Stored data entries
_ _ _
-- pv_equiv track=rewrite | github.com/hslim9400/ALG | 2023/0306/pg_68646.py | solution
-- ===== SOURCE A (Python) =====
-- def solution(a):
--     answer = min(len(a), 2)
--     possibles = [False] * len(a)
--     # 왼쪽 오른쪽을 모두 움직이며 수행
--     left_min = a[0]
--     for i in range(1, len(a)-1):
--         number = a[i]
--         if number < left_min:
--             possibles[i] = True
--             left_min = number
--     right_min = a[-1]
--     for i in range(len(a)-2, 0, -1):
--         number = a[i]
--         if number > right_min:
--             if possibles[i]:
--                 answer += 1
--         else:
--             answer += 1
--             right_min = number
--
--     return answer
-- ===== SOURCE B (Python) =====
-- def solution(a):
--     n = len(a)
--     first = a[0]
--     if n <= 2:
--         return n
--
--     def count(lo, hi, pmin, smin):
--         # counts i in [lo, hi) that are strict new prefix minima (w.r.t. pmin and
--         # elements left of i inside the segment) or <= the suffix minimum (w.r.t.
--         # smin and elements right of i inside the segment)
--         if hi - lo == 1:
--             x = a[lo]
--             return 1 if (x < pmin or x <= smin) else 0
--         mid = (lo + hi) // 2
--         lmin = min(a[lo:mid])
--         rmin = min(a[mid:hi])
--         return count(lo, mid, pmin, min(rmin, smin)) + count(mid, hi, min(lmin, pmin), smin)
--
--     return 2 + count(1, n - 1, first, a[n - 1])
-- ===== Notes on version B (the rewrite author's own statement) =====
-- stated objective: alternative
-- what changed: Replaces A's two stateful index scans with a shared boolean mask by a divide-and-conquer recursion that splits the interior in half, passes the outer prefix/suffix minima (updated with slice minima) down each half, and sums the counts of the halves.
import Mathlib
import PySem

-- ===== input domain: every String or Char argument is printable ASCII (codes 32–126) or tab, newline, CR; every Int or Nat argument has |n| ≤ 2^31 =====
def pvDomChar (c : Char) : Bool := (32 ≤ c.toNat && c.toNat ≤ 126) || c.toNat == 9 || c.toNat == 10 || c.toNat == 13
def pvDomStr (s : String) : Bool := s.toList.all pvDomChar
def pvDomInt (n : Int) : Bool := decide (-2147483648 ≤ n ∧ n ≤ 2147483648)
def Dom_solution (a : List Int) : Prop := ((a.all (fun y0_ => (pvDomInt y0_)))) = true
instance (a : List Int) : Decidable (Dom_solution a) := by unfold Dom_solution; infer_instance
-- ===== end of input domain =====

-- B replaces A's two stateful index scans over a shared boolean mask by a divide-and-conquer
-- recursion that splits the interior in half, passing the outer prefix/suffix minima (updated
-- with slice minima) down each half; objective: a genuinely different algorithm of similar size.

-- ===== PORT A =====
-- body of A's first for-loop (state: possibles, left_min)
def aLoop1 (a : List Int) (s : List Bool × Int) (i : Int) : List Bool × Int :=
  let number := PySem.List.pyGetD a i 0
  if number < s.2 then (PySem.List.pySetD s.1 i true, number) else s

-- body of A's second for-loop (state: answer, right_min; possibles read-only)
def aLoop2 (a : List Int) (possibles : List Bool) (s : Int × Int) (i : Int) : Int × Int :=
  let number := PySem.List.pyGetD a i 0
  if number > s.2 then
    (if PySem.List.pyGetD possibles i false then s.1 + 1 else s.1, s.2)
  else (s.1 + 1, number)

def solution (a : List Int) : Int :=
  let answer : Int := min (a.length : Int) 2
  let possibles : List Bool := List.replicate a.length false
  let left_min : Int := PySem.List.pyGetD a 0 0
  let st1 := (PySem.List.pyRange 1 ((a.length : Int) - 1) 1).foldl (aLoop1 a) (possibles, left_min)
  let right_min : Int := PySem.List.pyGetD a (-1) 0
  let st2 := (PySem.List.pyRange ((a.length : Int) - 2) 0 (-1)).foldl (aLoop2 a st1.1) (answer, right_min)
  st2.1

-- ===== PORT B =====
-- B's nested helper `count(lo, hi, pmin, smin)`: divide-and-conquer over the interval [lo, hi).
-- Python's min(slice) (first extremal, slice always nonempty here) is PySem.List.min? + getD;
-- the `else 0` branch is a totality guard only (Python never calls count with hi ≤ lo).
def bCount (a : List Int) (lo hi : Nat) (pmin smin : Int) : Int :=
  if hi - lo = 1 then
    let x := PySem.List.pyGetD a (lo : Int) 0
    if x < pmin ∨ x ≤ smin then 1 else 0
  else if _h2 : lo < hi then
    let mid := (lo + hi) / 2
    let lmin := (PySem.List.min? (PySem.List.slice a (some (lo : Int)) (some (mid : Int))) (fun x => x)).getD 0
    let rmin := (PySem.List.min? (PySem.List.slice a (some (mid : Int)) (some (hi : Int))) (fun x => x)).getD 0
    bCount a lo mid pmin (min rmin smin) + bCount a mid hi (min lmin pmin) smin
  else 0
termination_by hi - lo
decreasing_by all_goals omega

def solution_alt (a : List Int) : Int :=
  let n : Int := a.length
  let first : Int := PySem.List.pyGetD a 0 0
  if n ≤ 2 then n
  else 2 + bCount a 1 (a.length - 1) first (PySem.List.pyGetD a (n - 1) 0)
_ _ _
*WORK TASK*
Return a copy of each line in the entries that carries the string "prefix".

*SOLUTION FOR THIS EXERCISE*
--         # counts i in [lo, hi) that are strict new prefix minima (w.r.t. pmin and
-- what changed: Replaces A's two stateful index scans with a shared boolean mask by a divide-and-conquer recursion that splits the interior in half, passes the outer prefix/suffix minima (updated with slice minima) down each half, and sums the counts of the halves.
-- recursion that splits the interior in half, passing the outer prefix/suffix minima (updated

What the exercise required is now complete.